Quickstart¶
This guide walks through setting up a local development environment, running
core verification checks, and executing your first experiment. It merges the
previous INSTALL_GUIDE.md and SETUP.md content into a single reference.
Prerequisites¶
- Python 3.10+ (3.11 recommended)
- Git for cloning the repository
- Virtual environment tooling such as
venv,conda, orpipenv - (Optional) Jupyter for running the demo notebooks
1. Clone the repository & create an environment¶
Unix/macOS:
# Clone repository
git clone https://github.com/quartumse/quartumse.git
cd quartumse
# Create virtual environment (replace with your preferred workflow)
python -m venv .venv
# Activate the environment
source .venv/bin/activate
Windows (PowerShell):
# Clone repository
git clone https://github.com/quartumse/quartumse.git
cd quartumse
# Create virtual environment
python -m venv .venv
# Activate the environment
.venv\Scripts\activate
Windows (Command Prompt):
rem Clone repository
git clone https://github.com/quartumse/quartumse.git
cd quartumse
rem Create virtual environment
python -m venv .venv
rem Activate the environment
.venv\Scripts\activate.bat
If you use Conda or another environment manager, create an equivalent environment targeting Python 3.10–3.12.
2. Install QuartumSE¶
Choose the extra set that matches your workflow:
Unix/macOS:
# Core SDK only
pip install -e .
# Core SDK + development tooling (pytest, black, ruff, mypy, jupyter)
pip install -e ".[dev]"
# With optional mitigation / chemistry dependencies (Python < 3.13)

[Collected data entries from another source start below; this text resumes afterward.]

-- pv_equiv track=rewrite | github.com/jmoh3/TransitionTreesComplexity | rothe_tree_builder.py | is_vexilliary
-- ===== SOURCE A (Python) =====
-- def is_vexilliary(rothe, essential_set):
--
--   for idx in range(0, len(essential_set)):
--     elem = essential_set[idx]
--     i = elem[0]
--     j = elem[1]
--
--     for idx_b in range(idx + 1, len(essential_set)):
--       to_compare = essential_set[idx_b]
--
--       if is_strictly_northwest(elem, to_compare) or is_strictly_northwest(to_compare, elem):
--         return False
--
--   return True
--
-- def is_strictly_northwest(a, b):
--   if a[0] < b[0] and a[1] < b[1]:
--     return True
--   return False
-- ===== SOURCE B (Python) =====
-- def is_vexilliary(rothe, essential_set):
--     # Sort cells by (x asc, y desc); a strictly-northwest pair exists iff some
--     # cell's y exceeds the minimum y seen earlier in the sorted order.
--     pts = sorted(((e[0], e[1]) for e in essential_set), key=lambda p: (p[0], -p[1]))
--     min_y = None
--     for _x, y in pts:
--         if min_y is not None and min_y < y:
--             return False
--         if min_y is None or y < min_y:
--             min_y = y
--     return True
-- ===== Notes on version B (the rewrite author's own statement) =====
-- stated objective: alternative
-- what changed: Replaces the all-pairs double loop with sorting cells by (x ascending, y descending) and a single scan that tracks the minimum y seen, detecting a strictly-northwest pair; A's early exit makes it fast on typical non-vexillary inputs, so no speed is claimed.
-- outside the precondition, e.g. on is_vexilliary([], [[1, 1], [2, 2], [3]]): A returns False, B raises IndexError
import Mathlib
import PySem

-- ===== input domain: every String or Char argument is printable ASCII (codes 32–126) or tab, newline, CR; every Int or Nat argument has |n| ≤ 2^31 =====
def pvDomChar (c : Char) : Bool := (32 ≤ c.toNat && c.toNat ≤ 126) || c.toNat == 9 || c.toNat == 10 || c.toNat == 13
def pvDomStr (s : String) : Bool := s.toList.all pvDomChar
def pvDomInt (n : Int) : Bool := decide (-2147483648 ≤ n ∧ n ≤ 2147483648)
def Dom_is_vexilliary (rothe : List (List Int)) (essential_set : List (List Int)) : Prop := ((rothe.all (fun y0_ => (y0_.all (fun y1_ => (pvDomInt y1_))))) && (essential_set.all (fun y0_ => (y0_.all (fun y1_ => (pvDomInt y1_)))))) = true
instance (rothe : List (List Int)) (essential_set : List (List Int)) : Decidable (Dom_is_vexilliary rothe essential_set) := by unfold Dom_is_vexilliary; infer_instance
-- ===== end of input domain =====

-- B replaces A's all-pairs double loop by sort-by-(x asc, y desc) plus one min-y scan (alternative algorithm; no speed claim).

-- ===== PORT A =====
-- is_strictly_northwest(a, b)
def pvNW (a b : List Int) : Bool :=
  if PySem.List.pyGetD a 0 0 < PySem.List.pyGetD b 0 0 ∧ PySem.List.pyGetD a 1 0 < PySem.List.pyGetD b 1 0 then
    true
  else
    false

-- inner loop: for idx_b in range(idx+1, len(essential_set)), iterated over the suffix after elem
def pvInnerA (elem : List Int) (rest : List (List Int)) : Bool :=
  match rest with
  | [] => false
  | t :: ts => if pvNW elem t || pvNW t elem then true else pvInnerA elem ts

-- outer loop over essential_set (i = elem[0], j = elem[1] are read but unused in A)
def pvOuterA (es : List (List Int)) : Bool :=
  match es with
  | [] => true
  | e :: rest => if pvInnerA e rest then false else pvOuterA rest

def is_vexilliary (rothe : List (List Int)) (essential_set : List (List Int)) : Bool :=
  pvOuterA essential_set

-- ===== PORT B =====
-- pts = [(e[0], e[1]) for e in essential_set]
def pvPts (es : List (List Int)) : List (Int × Int) :=
  es.map (fun e => (PySem.List.pyGetD e 0 0, PySem.List.pyGetD e 1 0))

-- the scan over the sorted list, min_y : Option Int
def pvScanB : Option Int → List (Int × Int) → Bool
  | _, [] => true
  | none, p :: rest => pvScanB (some p.2) rest
  | some m, p :: rest =>
      if m < p.2 then false
      else pvScanB (some (if p.2 < m then p.2 else m)) rest

def is_vexilliary_alt (rothe : List (List Int)) (essential_set : List (List Int)) : Bool :=
  pvScanB none (PySem.List.sorted2 (pvPts essential_set) (fun p => p.1) (fun p => -p.2))

-- ===== PRECONDITION & SPEC =====
-- Pre_ excludes essential sets containing an element of length < 2: there A raises IndexError,
-- except when an earlier pair already triggers the early `return False` (see cite); B raises there.
def Pre_is_vexilliary (rothe : List (List Int)) (essential_set : List (List Int)) : Prop :=
  ∀ e ∈ essential_set, 2 ≤ e.length
instance (rothe : List (List Int)) (essential_set : List (List Int)) : Decidable (Pre_is_vexilliary rothe essential_set) := by unfold Pre_is_vexilliary; infer_instance

def pvWitness_is_vexilliary : List (List Int) × List (List Int) := ([], [[0, 0], [1, 0]])

def Spec_is_vexilliary (rothe : List (List Int)) (essential_set : List (List Int)) (out : Bool) : Prop := out = is_vexilliary_alt rothe essential_set
instance (rothe : List (List Int)) (essential_set : List (List Int)) (out : Bool) : Decidable (Spec_is_vexilliary rothe essential_set out) := by unfold Spec_is_vexilliary; infer_instance

-- ===== CLAIM (what is proved, stated in full; the proofs are below) =====
def Claim_equal_is_vexilliary : Prop := ∀ (rothe : List (List Int)) (essential_set : List (List Int)), Dom_is_vexilliary rothe essential_set → Pre_is_vexilliary rothe essential_set → Spec_is_vexilliary rothe essential_set (is_vexilliary rothe essential_set)

-- ===== LEMMAS AND PROOFS =====

-- the strictly-northwest-pair property, over the extracted coordinate pairs
def pvP (es : List (List Int)) : Prop :=
  ∃ p ∈ pvPts es, ∃ q ∈ pvPts es, p.1 < q.1 ∧ p.2 < q.2

lemma pvNW_iff (a b : List Int) :
    pvNW a b = true ↔ (PySem.List.pyGetD a 0 0 < PySem.List.pyGetD b 0 0 ∧ PySem.List.pyGetD a 1 0 < PySem.List.pyGetD b 1 0) := by
  simp [pvNW]

lemma pvNW_self (a : List Int) : pvNW a a = false := by
  simp [pvNW]

lemma pvInnerA_true_iff (e : List Int) (rest : List (List Int)) :
    pvInnerA e rest = true ↔ ∃ t ∈ rest, (pvNW e t = true ∨ pvNW t e = true) := by
  induction rest with
  | nil => simp [pvInnerA]
  | cons t ts ih =>
    simp only [pvInnerA]
    by_cases h : (pvNW e t || pvNW t e) = true
    · simp only [Bool.or_eq_true] at h
      simp only [if_pos (Bool.or_eq_true .. |>.mpr h), List.mem_cons, true_iff]
      exact ⟨t, Or.inl rfl, h⟩
    · rw [if_neg h, ih]
      simp only [Bool.or_eq_true] at h
      push_neg at h
      simp only [Bool.not_eq_true] at h
      simp only [List.mem_cons]
      constructor
      · rintro ⟨u, hu, hw⟩; exact ⟨u, Or.inr hu, hw⟩
      · rintro ⟨u, rfl | hu, hw⟩
        · rcases hw with hw | hw <;> simp [h.1, h.2] at hw
        · exact ⟨u, hu, hw⟩

lemma pvOuterA_true_iff (es : List (List Int)) :
    pvOuterA es = true ↔ ¬ ∃ a ∈ es, ∃ b ∈ es, pvNW a b = true := by
  induction es with
  | nil => simp [pvOuterA]
  | cons e rest ih =>
    simp only [pvOuterA]
    by_cases h : pvInnerA e rest = true
    · rw [if_pos h]
      rw [pvInnerA_true_iff] at h
      rcases h with ⟨t, ht, hw | hw⟩
      · exact iff_of_false Bool.false_ne_true
          (fun hc => hc ⟨e, List.mem_cons_self .., t, List.mem_cons_of_mem _ ht, hw⟩)
      · exact iff_of_false Bool.false_ne_true
          (fun hc => hc ⟨t, List.mem_cons_of_mem _ ht, e, List.mem_cons_self .., hw⟩)
    · rw [if_neg h, ih]
      rw [pvInnerA_true_iff] at h
      push_neg at h
      constructor
      · rintro hno ⟨a, ha, b, hb, hw⟩
        rcases List.mem_cons.mp ha with rfl | ha'
        · rcases List.mem_cons.mp hb with rfl | hb'
          · rw [pvNW_self] at hw; exact Bool.false_ne_true hw
          · exact (h b hb').1 hw
        · rcases List.mem_cons.mp hb with rfl | hb'
          · exact (h a ha').2 hw
          · exact hno ⟨a, ha', b, hb', hw⟩
      · intro hno hc
        rcases hc with ⟨a, ha, b, hb, hw⟩
        exact hno ⟨a, List.mem_cons_of_mem _ ha, b, List.mem_cons_of_mem _ hb, hw⟩

lemma pvA_true_iff (es : List (List Int)) : pvOuterA es = true ↔ ¬ pvP es := by
  rw [pvOuterA_true_iff]
  unfold pvP pvPts
  constructor
  · intro h hc
    rcases hc with ⟨p, hp, q, hq, h1, h2⟩
    rcases List.mem_map.mp hp with ⟨a, ha, rfl⟩
    rcases List.mem_map.mp hq with ⟨b, hb, rfl⟩
    exact h ⟨a, ha, b, hb, (pvNW_iff a b).mpr ⟨h1, h2⟩⟩
  · intro h hc
    rcases hc with ⟨a, ha, b, hb, hw⟩
    rw [pvNW_iff] at hw
    exact h ⟨_, List.mem_map_of_mem ha, _, List.mem_map_of_mem hb, hw.1, hw.2⟩

-- B side: the scan detects exactly a violation of y-antitonicity
lemma pvScanB_some_iff (l : List (Int × Int)) (m : Int) :
    pvScanB (some m) l = true ↔ (∀ q ∈ l, q.2 ≤ m) ∧ l.Pairwise (fun p q => q.2 ≤ p.2) := by
  induction l generalizing m with
  | nil => simp [pvScanB]
  | cons p rest ih =>
    simp only [pvScanB]
    by_cases h : m < p.2
    · simp only [h, if_true]
      constructor
      · intro hc; exact absurd hc Bool.false_ne_true
      · rintro ⟨hall, _⟩
        have := hall p (List.mem_cons_self ..)
        omega
    · simp only [h, if_false, ih, List.pairwise_cons]
      constructor
      · rintro ⟨hall, hpw⟩
        refine ⟨?_, ?_, hpw⟩
        · intro q hq
          rcases List.mem_cons.mp hq with rfl | hq
          · omega
          · have := hall q hq
            by_cases h2 : p.2 < m <;> simp [h2] at this <;> omega
        · intro q hq
          have := hall q hq
          by_cases h2 : p.2 < m <;> simp [h2] at this <;> omega
      · rintro ⟨hall, hy, hpw⟩
        refine ⟨?_, hpw⟩
        intro q hq
        have h1 := hall q (List.mem_cons_of_mem _ hq)
        have h2 := hy q hq
        by_cases h3 : p.2 < m <;> simp [h3] <;> omega

lemma pvScanB_none_iff (l : List (Int × Int)) :
    pvScanB none l = true ↔ l.Pairwise (fun p q => q.2 ≤ p.2) := by
  cases l with
  | nil => simp [pvScanB]
  | cons p rest =>
    simp only [pvScanB, pvScanB_some_iff, List.pairwise_cons]

-- insertion-sort pairwise lemma (generic)
lemma pvPairwise_insertBy {α : Type} (before : α → α → Bool)
    (hirr : ∀ a, before a a = false)
    (htr : ∀ x y w, before x y = true → before w y = false → before w x = false)
    (x : α) (ys : List α) (h : ys.Pairwise (fun a b => before b a = false)) :
    (PySem.List.insertBy before x ys).Pairwise (fun a b => before b a = false) := by
  induction ys with
  | nil => simp [PySem.List.insertBy]
  | cons y ys ih =>
    have hstep : PySem.List.insertBy before x (y :: ys)
        = if before x y then x :: y :: ys else y :: PySem.List.insertBy before x ys := rfl
    rw [hstep]
    rcases List.pairwise_cons.mp h with ⟨hy, hys⟩
    by_cases hxy : before x y = true
    · simp only [hxy, if_true]
      refine List.pairwise_cons.mpr ⟨?_, h⟩
      intro w hw
      rcases List.mem_cons.mp hw with rfl | hw
      · exact htr x w w hxy (hirr w)
      · exact htr x y w hxy (hy w hw)
    · simp only [hxy, if_false]
      refine List.pairwise_cons.mpr ⟨?_, ih hys⟩
      intro w hw
      rcases (PySem.List.mem_insertBy before x w ys).mp hw with rfl | hw
      · exact Bool.eq_false_iff.mpr hxy
      · exact hy w hw

lemma pvPairwise_foldl_insertBy {α : Type} (before : α → α → Bool)
    (hirr : ∀ a, before a a = false)
    (htr : ∀ x y w, before x y = true → before w y = false → before w x = false)
    (xs acc : List α) (hacc : acc.Pairwise (fun a b => before b a = false)) :
    (xs.foldl (fun acc x => PySem.List.insertBy before x acc) acc).Pairwise (fun a b => before b a = false) := by
  induction xs generalizing acc with
  | nil => simpa using hacc
  | cons x xs ih =>
    simpa using ih _ (pvPairwise_insertBy before hirr htr x acc hacc)

-- the concrete comparison used by sorted2 with keys (x, -y)
def pvBefore (a b : Int × Int) : Bool :=
  decide (a.1 < b.1) || (!decide (b.1 < a.1) && decide (-a.2 < -b.2))

lemma pvSorted2_eq (xs : List (Int × Int)) :
    PySem.List.sorted2 xs (fun p => p.1) (fun p => -p.2) false
      = xs.foldl (fun acc x => PySem.List.insertBy pvBefore x acc) [] := rfl

lemma pvSorted2_pairwise (xs : List (Int × Int)) :
    (PySem.List.sorted2 xs (fun p => p.1) (fun p => -p.2) false).Pairwise
      (fun a b => a.1 ≤ b.1 ∧ (a.1 < b.1 ∨ b.2 ≤ a.2)) := by
  rw [pvSorted2_eq]
  have h := pvPairwise_foldl_insertBy pvBefore
    (by intro a; simp [pvBefore])
    (by intro x y w hxy hwy; simp only [pvBefore] at *;
        rcases Bool.or_eq_true .. |>.mp hxy with h1 | h1 <;>
        simp_all <;> omega)
    xs [] (by simp)
  refine h.imp ?_
  intro a b hb
  simp only [pvBefore] at hb
  simp_all
  omega

lemma pvB_true_iff (es : List (List Int)) : is_vexilliary_alt [] es = true ↔ ¬ pvP es := by
  unfold is_vexilliary_alt
  rw [pvScanB_none_iff]
  set S := PySem.List.sorted2 (pvPts es) (fun p => p.1) (fun p => -p.2) false with hS
  have hperm : S.Perm (pvPts es) := PySem.List.sorted2_perm ..
  have hlex := pvSorted2_pairwise (pvPts es)
  rw [← hS] at hlex
  rw [List.pairwise_iff_getElem] at hlex ⊢
  constructor
  · intro hdesc hc
    rcases hc with ⟨p, hp, q, hq, h1, h2⟩
    have hp' : p ∈ S := hperm.mem_iff.mpr hp
    have hq' : q ∈ S := hperm.mem_iff.mpr hq
    rcases List.mem_iff_getElem.mp hp' with ⟨i, hi, rfl⟩
    rcases List.mem_iff_getElem.mp hq' with ⟨j, hj, rfl⟩
    rcases lt_trichotomy i j with hij | hij | hij
    · have := hdesc i j hi hj hij; omega
    · subst hij; omega
    · have := hlex j i hj hi hij; omega
  · intro hno i j hi hj hij
    have hl := hlex i j hi hj hij
    by_contra hy
    push_neg at hy
    have hx : S[i].1 < S[j].1 := by omega
    exact hno ⟨S[i], hperm.mem_iff.mp (S.getElem_mem hi), S[j], hperm.mem_iff.mp (S.getElem_mem hj), hx, hy⟩

lemma pvAlt_indep (rothe : List (List Int)) (es : List (List Int)) :
    is_vexilliary_alt rothe es = is_vexilliary_alt [] es := rfl

-- ===== VERDICT (by name: the statement is the Claim_ definition above) =====
theorem is_vexilliary_spec : Claim_equal_is_vexilliary := by
  intro rothe es _ _
  unfold Spec_is_vexilliary
  have hA := pvA_true_iff es
  have hB := pvB_true_iff es
  unfold is_vexilliary
  rw [pvAlt_indep]
  cases hA' : pvOuterA es <;> cases hB' : is_vexilliary_alt [] es <;> simp_all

pip install -e ".[dev,mitigation,chemistry]"
Windows:
# Core SDK only
pip install -e .
# Core SDK + development tooling (pytest, black, ruff, mypy, jupyter)
pip install -e ".[dev]"
# With optional mitigation / chemistry dependencies (Python < 3.13)
pip install -e ".[dev,mitigation,chemistry]"
Upgrading pip before installation often avoids wheel build issues:
Unix/macOS:
python -m pip install --upgrade pip
Windows:
python -m pip install --upgrade pip
3. Verify the installation¶
Run the basic smoke checks to make sure the package imports and the test suite passes on simulators:
Unix/macOS:
# Confirm the CLI can be invoked
quartumse --help
# Quick import verification
python -c "from quartumse import ShadowEstimator; print('QuartumSE ready')"
# Run unit tests (skipping slow hardware checks)
pytest tests -m "not slow and not hardware" -v
Windows:
# Confirm the CLI can be invoked
quartumse --help
# Quick import verification
python -c "from quartumse import ShadowEstimator; print('QuartumSE ready')"
# Run unit tests (skipping slow hardware checks)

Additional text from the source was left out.